We will probably be using this super cool open source library mlc-llm 🔥. Specifically, we will probably be using this fork pacman100/mlc-llm which has changes to get it working with the Hugging Face Code Completion extension for VS Code. On my Mac latop with M1 Metal GPU, the 15B model was painfully slow. Hence, we’ll go small and train a PEFT LoRA version in addition to a full finetuned version of bigcode/starcoderbase-1b. The training colab notebooks are linked below:
- Colab notebook for Full fine-tuning and PEFT LoRA finetuning of
starcoderbase-1b: link
The training loss, evaluation loss in addition to learning rate schedules are plotted below:
Now, we’ll take a look at detailed steps for locally hosting the merged model smangrul/starcoder1B-v2-personal-copilot-merged and using it with 🤗 llm-vscode VS Code Extension.
- Clone the repo
git clone --recursive https://github.com/pacman100/mlc-llm.git && cd mlc-llm/
- Install the mlc-ai and mlc-chat (in editable mode) :
pip install --pre --force-reinstall mlc-ai-nightly mlc-chat-nightly -f https://mlc.ai/wheels
cd python
pip uninstall mlc-chat-nightly
pip install -e "."
- Compile the model via:
time python3 -m mlc_llm.construct --hf-path smangrul/starcoder1B-v2-personal-copilot-merged --target metal --use-cache=0
- Update the config with the next values in
dist/starcoder1B-v2-personal-copilot-merged-q4f16_1/params/mlc-chat-config.json:
{
"model_lib": "starcoder7B-personal-copilot-merged-q4f16_1",
"local_id": "starcoder7B-personal-copilot-merged-q4f16_1",
"conv_template": "code_gpt",
- "temperature": 0.7,
+ "temperature": 0.2,
- "repetition_penalty": 1.0,
"top_p": 0.95,
- "mean_gen_len": 128,
+ "mean_gen_len": 64,
- "max_gen_len": 512,
+ "max_gen_len": 64,
"shift_fill_factor": 0.3,
"tokenizer_files": [
"tokenizer.json",
"merges.txt",
"vocab.json"
],
"model_category": "gpt_bigcode",
"model_name": "starcoder1B-v2-personal-copilot-merged"
}
- Run the local server:
python -m mlc_chat.rest --model dist/starcoder1B-v2-personal-copilot-merged-q4f16_1/params --lib-path dist/starcoder1B-v2-personal-copilot-merged-q4f16_1/starcoder1B-v2-personal-copilot-merged-q4f16_1-metal.so
- Change the endpoint of HF Code Completion extension in VS Code to point to the local server:
- Open a brand new file in VS code, paste the code below and have the cursor in-between the doc quotes, in order that the model tries to infill the doc string:
Voila! ⭐️
The demo at the beginning of this post is that this 1B model running locally on my Mac laptop.
Conclusion
On this blog plost, we saw how you can finetune starcoder to create a private co-pilot that knows about our code.
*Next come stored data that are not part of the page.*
-- pv_equiv track=rewrite | github.com/Anish-Sethi-12122/py-dbms-cli | pydbms/main/pydbms_mysql.py | semicolon_in_query
-- ===== SOURCE A (Python) =====
-- def semicolon_in_query(query: str) -> bool:
--     in_single = False
--     in_double = False
--
--     for ch in query:
--         if ch == "'" and not in_double:
--             in_single = not in_single
--         elif ch == '"' and not in_single:
--             in_double = not in_double
--         elif ch == ";" and not in_single and not in_double:
--             return True
--
--     return False
-- ===== SOURCE B (Python) =====
-- def semicolon_in_query(query: str) -> bool:
--     # Segment-jumping scan: find the next quote, check the unquoted prefix for ';',
--     # then jump past the matching closer; no per-character state flags.
--     s = query
--     while True:
--         i = next((k for k, c in enumerate(s) if c in "'\""), -1)
--         if i == -1:
--             return ';' in s
--         if ';' in s[:i]:
--             return True
--         j = s.find(s[i], i + 1)
--         if j == -1:
--             return False
--         s = s[j + 1:]
-- ===== Notes on version B (the rewrite author's own statement) =====
-- stated objective: alternative
-- what changed: Replaced A's per-character scan with two boolean quote-state flags by a segment-jumping loop: find the next quote character, test the unquoted prefix for ';', then jump directly past the matching closing quote (or stop if the quote is unterminated).
import Mathlib
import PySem

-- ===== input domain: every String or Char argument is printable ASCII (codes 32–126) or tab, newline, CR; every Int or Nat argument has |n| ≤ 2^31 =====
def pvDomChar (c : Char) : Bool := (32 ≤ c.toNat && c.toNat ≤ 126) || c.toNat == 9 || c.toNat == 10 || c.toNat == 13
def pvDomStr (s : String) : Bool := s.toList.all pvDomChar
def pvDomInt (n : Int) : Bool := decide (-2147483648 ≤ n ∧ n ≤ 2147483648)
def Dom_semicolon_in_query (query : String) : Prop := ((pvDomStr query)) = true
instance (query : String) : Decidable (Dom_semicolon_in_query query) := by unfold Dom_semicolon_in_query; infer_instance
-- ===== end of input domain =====

-- B replaces A's per-character two-flag scan by a segment-jumping scan (find next quote,
-- check the unquoted prefix, jump past the matching closer); objective: alternative structure.

-- ===== PORT A =====
-- the for-loop over the characters with its two boolean flags and early return
def pvALoop : List Char → Bool → Bool → Bool
  | [], _, _ => false
  | c :: t, s, d =>
    if c = '\'' && !d then pvALoop t (!s) d
    else if c = '"' && !s then pvALoop t s (!d)
    else if c = ';' && !s && !d then true
    else pvALoop t s d

def semicolon_in_query (query : String) : Bool := pvALoop query.toList false false

-- ===== PORT B =====
def pvIsQuote (c : Char) : Bool := c = '\'' || c = '"'

-- Source B's while-loop: next quote index via findIdx? (the enumerate/next search),
-- ';' in the prefix, s.find(s[i], i+1) via findIdx? on the tail, then loop on the rest
def pvBLoop (l : List Char) : Bool :=
  match h : l.findIdx? pvIsQuote with
  | none => l.contains ';'
  | some i =>
    if (l.take i).contains ';' then true
    else
      match (l.drop (i + 1)).findIdx? (fun c => c = l.getD i ' ') with
      | none => false
      | some j => pvBLoop ((l.drop (i + 1)).drop (j + 1))
termination_by l.length
decreasing_by
  have hi : i < l.length := (List.findIdx?_eq_some_iff_findIdx_eq.mp h).1
  simp only [List.length_drop]
  omega

def semicolon_in_query_alt (query : String) : Bool := pvBLoop query.toList

-- ===== PRECONDITION & SPEC =====
def Spec_semicolon_in_query (query : String) (out : Bool) : Prop := out = semicolon_in_query_alt query
instance (query : String) (out : Bool) : Decidable (Spec_semicolon_in_query query out) := by unfold Spec_semicolon_in_query; infer_instance

-- ===== CLAIM (what is proved, stated in full; the proofs are below) =====
def Claim_equal_semicolon_in_query : Prop := ∀ (query : String), Dom_semicolon_in_query query → Spec_semicolon_in_query query (semicolon_in_query query)

-- ===== LEMMAS AND PROOFS =====

-- no quote char anywhere: A's scan is just a membership test for ';'
theorem pvA_no_quote : ∀ l : List Char, l.findIdx? pvIsQuote = none →
    pvALoop l false false = l.contains ';' := by
  intro l
  induction l with
  | nil => intro _; rfl
  | cons c t ih =>
    intro h
    rw [List.findIdx?_cons] at h
    by_cases hq : pvIsQuote c = true
    · rw [if_pos hq] at h; exact absurd h (by simp)
    · rw [if_neg hq] at h
      cases hft : t.findIdx? pvIsQuote with
      | some j => rw [hft] at h; simp at h
      | none =>
        have hc1 : ¬ c = '\'' := by intro hc; simp [pvIsQuote, hc] at hq
        have hc2 : ¬ c = '"' := by intro hc; simp [pvIsQuote, hc] at hq
        by_cases hc3 : c = ';'
        · simp [pvALoop, hc3]
        · have hc3' : ¬ (';' = c) := fun hh => hc3 hh.symm
          simp [pvALoop, hc1, hc2, hc3, hc3', ih hft]

-- inside a single-quoted span: A skips to the next "'" (or returns false)
theorem pvA_skip_single : ∀ l : List Char,
    pvALoop l true false =
      (match l.findIdx? (fun c => c = '\'') with
        | none => false
        | some j => pvALoop (l.drop (j + 1)) false false) := by
  intro l
  induction l with
  | nil => rfl
  | cons c t ih =>
    rw [List.findIdx?_cons]
    by_cases hc : c = '\''
    · simp [pvALoop, hc]
    · simp only [hc, decide_false, if_false, Bool.false_eq_true]
      have : pvALoop (c :: t) true false = pvALoop t true false := by
        simp [pvALoop, hc]
      rw [this, ih]
      cases h : t.findIdx? (fun c => c = '\'') with
      | none => simp
      | some j => simp

-- inside a double-quoted span: A skips to the next '"' (or returns false)
theorem pvA_skip_double : ∀ l : List Char,
    pvALoop l false true =
      (match l.findIdx? (fun c => c = '"') with
        | none => false
        | some j => pvALoop (l.drop (j + 1)) false false) := by
  intro l
  induction l with
  | nil => rfl
  | cons c t ih =>
    rw [List.findIdx?_cons]
    by_cases hc : c = '"'
    · have hc1 : ¬ c = '\'' := by rw [hc]; decide
      simp [pvALoop, hc]
    · simp only [hc, decide_false, if_false, Bool.false_eq_true]
      have : pvALoop (c :: t) false true = pvALoop t false true := by
        by_cases hc1 : c = '\''
        · simp [pvALoop, hc1]
        · by_cases hc3 : c = ';' <;> simp [pvALoop, hc, hc1, hc3]
      rw [this, ih]
      cases h : t.findIdx? (fun c => c = '"') with
      | none => simp
      | some j => simp

-- up to the first quote (at index i) A tests the prefix for ';' and then enters quote state
theorem pvA_prefix : ∀ (l : List Char) (i : Nat), l.findIdx? pvIsQuote = some i →
    pvALoop l false false =
      (if (l.take i).contains ';' then true
       else if l.getD i ' ' = '\'' then pvALoop (l.drop (i + 1)) true false
       else pvALoop (l.drop (i + 1)) false true) := by
  intro l
  induction l with
  | nil => intro i h; rw [List.findIdx?_nil] at h; simp at h
  | cons c t ih =>
    intro i h
    rw [List.findIdx?_cons] at h
    by_cases hq : pvIsQuote c = true
    · rw [if_pos hq] at h
      cases h
      by_cases hc : c = '\''
      · simp [pvALoop, hc]
      · have hc2 : c = '"' := by
          simp [pvIsQuote, hc] at hq; exact hq
        simp [pvALoop, hc2]
    · rw [if_neg hq] at h
      cases hft : t.findIdx? pvIsQuote with
      | none => rw [hft] at h; simp at h
      | some j =>
        rw [hft] at h
        simp only [Option.map_some, Option.some.injEq] at h
        subst h
        have hc1 : ¬ c = '\'' := by intro hc; simp [pvIsQuote, hc] at hq
        have hc2 : ¬ c = '"' := by intro hc; simp [pvIsQuote, hc] at hq
        by_cases hc3 : c = ';'
        · simp [pvALoop, hc3, List.take_succ_cons]
        · have hc3' : ¬ (';' = c) := fun hh => hc3 hh.symm
          have heq : pvALoop (c :: t) false false = pvALoop t false false := by
            simp [pvALoop, hc1, hc2, hc3]
          rw [heq, ih j hft]
          simp [List.take_succ_cons, hc3']

-- main loop equivalence, by strong induction on the length of the remaining text
theorem pvAB : ∀ l : List Char, pvALoop l false false = pvBLoop l := by
  intro l
  induction hn : l.length using Nat.strong_induction_on generalizing l with
  | _ n ih =>
    subst hn
    rw [pvBLoop]
    cases hf : l.findIdx? pvIsQuote with
    | none =>
      simpa using pvA_no_quote l hf
    | some i =>
      obtain ⟨hlt, hidx⟩ := List.findIdx?_eq_some_iff_findIdx_eq.mp hf
      have hq5 : l[i]? = some (l[i]'hlt) := List.getElem?_eq_getElem hlt
      have hqq : pvIsQuote (l[i]'hlt) = true := by
        subst hidx; exact List.findIdx_getElem
      have hgd : l.getD i ' ' = l[i]'hlt := by
        simp [List.getD_eq_getElem?_getD, hq5]
      simp only [hf]
      rw [pvA_prefix l i hf, hgd]
      by_cases hp : (l.take i).contains ';' = true
      · rw [if_pos hp, if_pos hp]
      · rw [if_neg hp, if_neg hp]
        have hqor : l[i]'hlt = '\'' ∨ l[i]'hlt = '"' := by
          simpa [pvIsQuote] using hqq
        rcases hqor with h1 | h1 <;> rw [h1]
        · rw [if_pos rfl, pvA_skip_single]
          cases hf2 : (l.drop (i + 1)).findIdx? (fun c => c = '\'') with
          | none => simp only [hf2]
          | some j =>
            simp only [hf2]
            exact ih ((l.drop (i + 1)).drop (j + 1)).length
              (by simp only [List.length_drop]; omega) _ rfl
        · rw [if_neg (by decide), pvA_skip_double]
          cases hf2 : (l.drop (i + 1)).findIdx? (fun c => c = '"') with
          | none => simp only [hf2]
          | some j =>
            simp only [hf2]
            exact ih ((l.drop (i + 1)).drop (j + 1)).length
              (by simp only [List.length_drop]; omega) _ rfl

-- ===== VERDICT (by name: the statement is the Claim_ definition above) =====
theorem semicolon_in_query_spec : Claim_equal_semicolon_in_query := by
  intro query _
  unfold Spec_semicolon_in_query semicolon_in_query semicolon_in_query_alt
  exact pvAB query.toList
We called it 🤗 HugCoder, as we trained it on Hugging Face code 🙂 After the info collection workflow, we compared training using QLoRA vs full fine-tuning. We also experimented by combining different LoRAs, which remains to be an unexplored technique within the text/code domain. For deployment, we examined distant inference using 🤗 Inference Endpoints, and in addition showed on-device execution of a smaller model with VS Code and MLC.
Please, tell us in the event you use these methods for your personal codebase!
Acknowledgements
We would love to thank Pedro Cuenca, Leandro von Werra, Benjamin Bossan, Sylvain Gugger and Loubna Ben Allal for his or her help with the writing of this blogpost.